What is OCR:
OCR stands for optical character recognition, which is basically the technique to convert a pixelated image into words and characters for better readability, and interpretability. Some ancient books are only available in scanned versions so some words may be hard to see, as well as they are hard to preserve digitized. In this independent study with prof. Naiman Jill, we explored different ways to examine how to increase the readability and correctness of OCR data so they can read better to humans. An example of an OCR’d page is in the figure above.
Major current issues we found with OCR data are missing characters, punctuations and line feeds, and grammar errors. For the OCR engine, we choose the google OCR engineTesseract, as implemented with the Python wrapper named “pytesseract” (https://pypi.org/project/pytesseract/ )
Our examination and exploration extended through different methods and modules such as using a spell checker (https://github.com/filyp/autocorrect) , using GROBID data format to parse PDF, use metric measurements to create our own dictionary about the topic, and ways to quantify word error rate (WER, which means how many words are parsed error from ground truth) and character error rate (CER, which means how many character are parsed wrong).
Our goal is to digitize and textify the old scanned paper, and probably to host figures + captions at AIE (http://www.astroexplorer.org/).
The first method we tried was to do a grammar check on text with OCR with package autocorrect (https://github.com/filyp/autocorrect) . Because OCR text generally have some small spelling errors or characters are missing, the spell checker can often detect those spelling errors and fix them with most common phrases and expressions in English. However, sometimes the error is not so obvious and many words contain many letters wrong in a single word. Also, a spell checker can sometimes change the meaning of a sentence which is not okay for scientific writing.
Our second approach is to make some GROBID data so the output is more structured with metadata. GROBID is a shortened version of GeneRation Of BIbliographic Data, which is an algorithm that parses vector PDF documents and saves the outputs as a special notation in data format similar to TEI/XML format.
OCR’d pages sometimes have hyphens at the end of a line for a word that needs to be “wrapped”, but GROBID parsed format can have the whole word together. Spell checkers sometimes regard that as spelling errors and try to fix that, but with our metadata information, we can concatenate two parts together.
The other approach is to make a personal dictionary about the frequent words in astronomy data. Here we used the python module “pyenchant” (the Python wrapper for C enchant) with its function PyPWL, which is a module for us to build our own dictionary using the GROBID-parsed data from vector PDFs.
We had piped in tokenized words selected from other similar scientific documents to build our dictionary as produced by GROBID. The first approach used about a million words (with appox. 100 thousand words deleting repeated words with different tense, and some non-alphabetic chracters). The dictionary module was built relatively fast which surprised me, and the word suggestion method is better towards the scientific realm in contrast with our first spell checker method, however, the module tends to execute slow exponentially if we pipe in longer words. To our rough estimation, it takes less than one second to process common words less than 4-5 letters, while the module executes longer and predicts worse for longer words (10-20 seconds for 10 letter words).
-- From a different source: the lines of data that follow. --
-- pv_equiv track=rewrite | github.com/scotthallauer/sheepdogai | evaluator/base.py | apportion
-- ===== SOURCE A (Python) =====
-- def apportion(population: list, nb_processes: int):
--   allocation = len(population) // nb_processes
--   overflow = len(population) % nb_processes
--   portions = []
--   total = 0
--   for i in range(nb_processes):
--     portion = population[total : total + allocation]
--     total += allocation
--     if i < overflow:
--       portion.append(population[total])
--       total += 1
--     portions.append(portion)
--   return portions
-- ===== SOURCE B (Python) =====
-- def apportion(population: list, nb_processes: int):
--   portions = []
--   it = iter(population)
--   left = len(population)
--   for k in range(nb_processes, 0, -1):
--     size = -(-left // k)  # ceiling division: this portion's fair share of what is left
--     portions.append([next(it) for _ in range(size)])
--     left -= size
--   return portions
-- ===== Notes on version B (the rewrite author's own statement) =====
-- stated objective: alternative
-- what changed: Instead of precomputing allocation/overflow and walking a running index with slices over the original list, B repeatedly gives the next portion its fair share by ceiling division over the remaining element count (size = ceil(left/k)) and consumes the list through a single iterator.
import Mathlib
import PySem

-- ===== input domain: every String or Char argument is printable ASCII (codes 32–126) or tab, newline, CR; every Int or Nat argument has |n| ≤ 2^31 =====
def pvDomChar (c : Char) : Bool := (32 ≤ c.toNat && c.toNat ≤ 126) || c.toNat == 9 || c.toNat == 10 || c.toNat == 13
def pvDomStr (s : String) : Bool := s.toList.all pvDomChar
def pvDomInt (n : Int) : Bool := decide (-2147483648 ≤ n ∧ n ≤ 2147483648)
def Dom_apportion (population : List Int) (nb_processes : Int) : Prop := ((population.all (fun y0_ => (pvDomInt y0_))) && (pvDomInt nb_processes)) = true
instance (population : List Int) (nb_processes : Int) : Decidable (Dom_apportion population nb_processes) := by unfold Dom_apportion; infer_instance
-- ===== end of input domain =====

-- B gives each portion its fair share by ceiling division over the remaining element count and
-- consumes the list through an iterator, instead of A's precomputed allocation/overflow with a
-- running index and slices (objective: alternative).

-- ===== PORT A =====
def apportion (population : List Int) (nb_processes : Int) : List (List Int) :=
  let allocation := PySem.Int.floordiv (population.length : Int) nb_processes
  let overflow := PySem.Int.mod (population.length : Int) nb_processes
  ((PySem.List.pyRange 0 nb_processes 1).foldl
    (fun (st : List (List Int) × Int) i =>
      let portion := PySem.List.slice population (some st.2) (some (st.2 + allocation))
      let total := st.2 + allocation
      if i < overflow then
        -- population[total]: always in range here (i < overflow ⇒ total < len), so pyGetD is exact
        (st.1 ++ [portion ++ [PySem.List.pyGetD population total 0]], total + 1)
      else
        (st.1 ++ [portion], total))
    ([], 0)).1

-- ===== PORT B =====
def apportion_alt (population : List Int) (nb_processes : Int) : List (List Int) :=
  -- state: (portions, the unconsumed part of the iterator `it`, left)
  ((PySem.List.pyRange nb_processes 0 (-1)).foldl
    (fun (st : List (List Int) × List Int × Int) k =>
      let size := -(PySem.Int.floordiv (-st.2.2) k)  -- -(-left // k), ceiling division
      -- [next(it) for _ in range(size)]: the next `size` elements of the iterator (size ≤ left always)
      (st.1 ++ [st.2.1.take size.toNat], st.2.1.drop size.toNat, st.2.2 - size))
    ([], population, (population.length : Int))).1

-- ===== PRECONDITION & SPEC =====
-- Pre_ excludes exactly nb_processes = 0, where Python A raises ZeroDivisionError.
def Pre_apportion (population : List Int) (nb_processes : Int) : Prop := nb_processes ≠ 0
instance (population : List Int) (nb_processes : Int) : Decidable (Pre_apportion population nb_processes) := by unfold Pre_apportion; infer_instance
def pvWitness_apportion : List Int × Int := ([1, 2, 3, 4, 5], 2)

def Spec_apportion (population : List Int) (nb_processes : Int) (out : List (List Int)) : Prop := out = apportion_alt population nb_processes
instance (population : List Int) (nb_processes : Int) (out : List (List Int)) : Decidable (Spec_apportion population nb_processes out) := by unfold Spec_apportion; infer_instance

-- ===== CLAIM (what is proved, stated in full; the proofs are below) =====
def Claim_equal_apportion : Prop := ∀ (population : List Int) (nb_processes : Int), Dom_apportion population nb_processes → Pre_apportion population nb_processes → Spec_apportion population nb_processes (apportion population nb_processes)

-- ===== LEMMAS AND PROOFS =====

theorem slice_snoc (xs : List Int) (s e : Int) (hs : 0 ≤ s) (hse : s ≤ e)
    (he : e < (xs.length : Int)) (d : Int) :
    PySem.List.slice xs (some s) (some e) ++ [PySem.List.pyGetD xs e d]
      = PySem.List.slice xs (some s) (some (e + 1)) := by
  rw [PySem.List.slice_toNat xs hs (by omega), PySem.List.slice_toNat xs hs (by omega),
      PySem.List.pyGetD_eq_getElem xs d (by omega) he]
  have h1 : (e+1).toNat - s.toNat = (e.toNat - s.toNat) + 1 := by omega
  rw [h1, List.take_add_one, List.getElem?_drop]
  have h2 : s.toNat + (e.toNat - s.toNat) = e.toNat := by omega
  rw [h2, List.getElem?_eq_getElem (by omega)]
  rfl

-- A's loop equals the closed-form chunk map.
theorem apportion_loop (pop : List Int) (nb : Int) (hnb : 0 < nb) :
    ∀ (a : Int), 0 ≤ a → a ≤ nb → ∀ (acc : List (List Int)),
    (PySem.List.pyRange a nb 1).foldl
      (fun (st : List (List Int) × Int) i =>
        if i < PySem.Int.mod (pop.length : Int) nb then
          (st.1 ++ [PySem.List.slice pop (some st.2)
              (some (st.2 + PySem.Int.floordiv (pop.length : Int) nb)) ++
              [PySem.List.pyGetD pop (st.2 + PySem.Int.floordiv (pop.length : Int) nb) 0]],
           st.2 + PySem.Int.floordiv (pop.length : Int) nb + 1)
        else
          (st.1 ++ [PySem.List.slice pop (some st.2)
              (some (st.2 + PySem.Int.floordiv (pop.length : Int) nb))],
           st.2 + PySem.Int.floordiv (pop.length : Int) nb))
      (acc, a * PySem.Int.floordiv (pop.length : Int) nb + min a (PySem.Int.mod (pop.length : Int) nb))
    = (acc ++ (PySem.List.pyRange a nb 1).map (fun i =>
        PySem.List.slice pop
          (some (i * PySem.Int.floordiv (pop.length : Int) nb + min i (PySem.Int.mod (pop.length : Int) nb)))
          (some ((i + 1) * PySem.Int.floordiv (pop.length : Int) nb + min (i + 1) (PySem.Int.mod (pop.length : Int) nb)))),
       nb * PySem.Int.floordiv (pop.length : Int) nb + min nb (PySem.Int.mod (pop.length : Int) nb)) := by
  set alloc := PySem.Int.floordiv (pop.length : Int) nb with halloc
  set ovf := PySem.Int.mod (pop.length : Int) nb with hovf
  have halloc0 : 0 ≤ alloc := by
    rw [halloc, PySem.Int.floordiv_eq_ediv_of_pos hnb]
    exact Int.ediv_nonneg (by positivity) (le_of_lt hnb)
  have hovf0 : 0 ≤ ovf := PySem.Int.mod_nonneg _ hnb
  have hovflt : ovf < nb := PySem.Int.mod_lt _ hnb
  have hlen : alloc * nb + ovf = (pop.length : Int) := PySem.Int.floordiv_mul_add_mod _ _
  intro a ha hab acc
  induction hn : (nb - a).toNat generalizing a acc with
  | zero =>
    have : a = nb := by omega
    subst this
    rw [PySem.List.pyRange_one_eq_nil (le_refl _)]
    simp
  | succ n ih =>
    have halt : a < nb := by omega
    rw [PySem.List.pyRange_one_cons halt]
    simp only [List.foldl_cons, List.map_cons]
    by_cases hcase : a < ovf
    · rw [if_pos hcase]
      have hmin1 : min a ovf = a := min_eq_left (by omega)
      have hmin2 : min (a+1) ovf = a+1 := min_eq_left (by omega)
      have hub : alloc * (a+1) ≤ alloc * nb :=
        mul_le_mul_of_nonneg_left (by omega) halloc0
      have hsnoc := slice_snoc pop (a * alloc + min a ovf) (a * alloc + min a ovf + alloc)
        (by rw [hmin1]; nlinarith) (by omega)
        (by rw [hmin1]; nlinarith) 0
      rw [hsnoc]
      have hT : a * alloc + min a ovf + alloc + 1 = (a+1) * alloc + min (a+1) ovf := by
        rw [hmin1, hmin2]; ring
      rw [hT, ih (a+1) (by omega) (by omega) _ (by omega)]
      simp
    · rw [if_neg hcase]
      have hmin1 : min a ovf = ovf := min_eq_right (by omega)
      have hmin2 : min (a+1) ovf = ovf := min_eq_right (by omega)
      have hT : a * alloc + min a ovf + alloc = (a+1) * alloc + min (a+1) ovf := by
        rw [hmin1, hmin2]; ring
      rw [hT, ih (a+1) (by omega) (by omega) _ (by omega)]
      simp

-- B's iterator-consuming loop equals the same closed-form chunk map.
theorem apportion_alt_loop (pop : List Int) (nb : Int) (hnb : 0 < nb) :
    ∀ (k : Int), 0 ≤ k → k ≤ nb → ∀ (acc : List (List Int)),
    (PySem.List.pyRange k 0 (-1)).foldl
      (fun (st : List (List Int) × List Int × Int) j =>
        (st.1 ++ [st.2.1.take (-(PySem.Int.floordiv (-st.2.2) j)).toNat],
         st.2.1.drop (-(PySem.Int.floordiv (-st.2.2) j)).toNat,
         st.2.2 - -(PySem.Int.floordiv (-st.2.2) j)))
      (acc, pop.drop ((nb - k) * PySem.Int.floordiv (pop.length : Int) nb
                       + min (nb - k) (PySem.Int.mod (pop.length : Int) nb)).toNat,
            (pop.length : Int) - ((nb - k) * PySem.Int.floordiv (pop.length : Int) nb
                       + min (nb - k) (PySem.Int.mod (pop.length : Int) nb)))
    = (acc ++ (PySem.List.pyRange (nb - k) nb 1).map (fun i =>
        PySem.List.slice pop
          (some (i * PySem.Int.floordiv (pop.length : Int) nb + min i (PySem.Int.mod (pop.length : Int) nb)))
          (some ((i + 1) * PySem.Int.floordiv (pop.length : Int) nb + min (i + 1) (PySem.Int.mod (pop.length : Int) nb)))),
       pop.drop (nb * PySem.Int.floordiv (pop.length : Int) nb
                  + min nb (PySem.Int.mod (pop.length : Int) nb)).toNat,
       (pop.length : Int) - (nb * PySem.Int.floordiv (pop.length : Int) nb
                  + min nb (PySem.Int.mod (pop.length : Int) nb))) := by
  set alloc := PySem.Int.floordiv (pop.length : Int) nb with halloc
  set ovf := PySem.Int.mod (pop.length : Int) nb with hovf
  have halloc0 : 0 ≤ alloc := by
    rw [halloc, PySem.Int.floordiv_eq_ediv_of_pos hnb]
    exact Int.ediv_nonneg (by positivity) (le_of_lt hnb)
  have hovf0 : 0 ≤ ovf := PySem.Int.mod_nonneg _ hnb
  have hovflt : ovf < nb := PySem.Int.mod_lt _ hnb
  have hlen : alloc * nb + ovf = (pop.length : Int) := PySem.Int.floordiv_mul_add_mod _ _
  intro k hk0 hknb acc
  induction hn : k.toNat generalizing k acc with
  | zero =>
    have : k = 0 := by omega
    subst this
    rw [PySem.List.pyRange_neg_one_eq_nil le_rfl, PySem.List.pyRange_one_eq_nil (by omega)]
    simp
  | succ n ih =>
    have hkpos : 0 < k := by omega
    rw [PySem.List.pyRange_neg_one_cons hkpos]
    simp only [List.foldl_cons]
    set i := nb - k with hi
    have hi0 : 0 ≤ i := by omega
    have hilt : i < nb := by omega
    set Ti := i * alloc + min i ovf with hTi
    have hTi0 : 0 ≤ Ti := by
      have : 0 ≤ i * alloc := mul_nonneg hi0 halloc0
      have : 0 ≤ min i ovf := le_min hi0 hovf0
      omega
    have hTile : Ti ≤ (pop.length : Int) := by
      have h1 : i * alloc ≤ nb * alloc := mul_le_mul_of_nonneg_right (by omega) halloc0
      have h2 : min i ovf ≤ ovf := min_le_right _ _
      nlinarith
    -- the computed ceiling size
    set q : Int := alloc + (if i < ovf then 1 else 0) with hq
    have hq0 : 0 ≤ q := by rw [hq]; split_ifs <;> omega
    have hsize : -(PySem.Int.floordiv (-((pop.length : Int) - Ti)) k) = q := by
      rw [PySem.Int.neg_floordiv_neg_eq_iff_of_pos hkpos]
      by_cases hc : i < ovf
      · have hmin : min i ovf = i := min_eq_left (by omega)
        rw [hq, if_pos hc] at *
        constructor <;> nlinarith [hmin, hlen, hTi]
      · have hmin : min i ovf = ovf := min_eq_right (by omega)
        rw [hq, if_neg hc] at *
        constructor <;> nlinarith [hmin, hlen, hTi]
    have hTsucc : Ti + q = (i + 1) * alloc + min (i + 1) ovf := by
      rw [hTi, hq]
      by_cases hc : i < ovf
      · rw [if_pos hc, min_eq_left (by omega), min_eq_left (by omega)]; ring
      · rw [if_neg hc, min_eq_right (by omega), min_eq_right (by omega)]; ring
    rw [hsize]
    -- the chunk taken from the iterator equals the closed-form slice of pop
    have hchunk : (pop.drop Ti.toNat).take q.toNat
        = PySem.List.slice pop (some Ti) (some (Ti + q)) := by
      rw [PySem.List.slice_toNat pop hTi0 (by omega)]
      congr 1
      omega
    -- the unconsumed rest of the iterator is the next suffix
    have hrem : (pop.drop Ti.toNat).drop q.toNat
        = pop.drop ((nb - (k - 1)) * alloc + min (nb - (k - 1)) ovf).toNat := by
      rw [List.drop_drop]
      congr 1
      have : nb - (k - 1) = i + 1 := by omega
      rw [this, ← hTsucc]
      omega
    have hleft : (pop.length : Int) - Ti - q
        = (pop.length : Int) - ((nb - (k - 1)) * alloc + min (nb - (k - 1)) ovf) := by
      have : nb - (k - 1) = i + 1 := by omega
      rw [this, ← hTsucc]; ring
    rw [hchunk, hrem, hleft, ih (k - 1) (by omega) (by omega) _ (by omega)]
    have hrange : PySem.List.pyRange i nb 1 = i :: PySem.List.pyRange (i + 1) nb 1 :=
      PySem.List.pyRange_one_cons hilt
    have : nb - (k - 1) = i + 1 := by omega
    rw [this, hrange]
    simp [← hTsucc, hTi]

-- ===== VERDICT (by name: the statement is the Claim_ definition above) =====
theorem apportion_spec : Claim_equal_apportion := by
  intro pop nb hdom hpre
  simp only [Spec_apportion, apportion, apportion_alt]
  by_cases hnb : 0 < nb
  · have keyA := apportion_loop pop nb hnb 0 le_rfl (le_of_lt hnb) []
    rw [zero_mul, zero_add, min_eq_left (PySem.Int.mod_nonneg _ hnb), List.nil_append] at keyA
    have keyB := apportion_alt_loop pop nb hnb nb (le_of_lt hnb) le_rfl []
    rw [sub_self, zero_mul, zero_add, min_eq_left (PySem.Int.mod_nonneg _ hnb)] at keyB
    simp only [Int.toNat_zero, List.drop_zero, List.nil_append, sub_zero] at keyB
    rw [keyA, keyB]
  · rw [PySem.List.pyRange_one_eq_nil (by omega), PySem.List.pyRange_neg_one_eq_nil (by omega)]
    simp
With further research, the underlying algorithm of this module “enchant” personal dictionary is based on word edit distance (levenshitein distance), which depicts the minimum number ofedits are needed to edit a word to another word. This may explain why this dictionary runs longer for bigger words.
The next task is about using HathiTrust vs. Gutenberg dataset to quantify error rates (A Prototype Gutenberg-HathiTrust Sentence-level Parallel Corpus for OCR Error Analysis: Pilot Investigations, Ming). This approach helped us to quantify how well OCR transfers information. In this approach, we get the text from the same document both in HaitiTrust (images, PDFs, OCRed data) and Gutenberg (human typed in the ground truth). We have tried both word error rate and character error rate on these different datasets.
The outcome of this is we discovered the OCR data has a high chance of having a character-level error rate (CER).
Our last approach, which we did not quite finish, was to use a python module written in C named ocr-post-correction for training and testing models for spell and grammar checks (https://github.com/shrutirij/ocr-post-correction) . As the procedure, we split the document into train sets and test sets. As this is supervised machine learning, we used the dataset with the HathiTrust part as train input data, while we use Gutenberg as the train output data. Then we intended to test some of the HathiTrust data to see how well this method runs. Unfortunately, we were not able to implement the full training procedure as GPU training was not fully supported with the current codebase on Google Colab. .
Conclusion and Future Works
With our semester’s individual research about OCR and the method of post-OCR data, we have interacted with different types of correctors modules in Python for minimizing error in OCRed text. These methods are helpful in making OCR data more correct, while they all have some ways to improve. So to digitize a larger corpus of documentation, we still need to work on implementing different deep learning models and methods for OCR correction.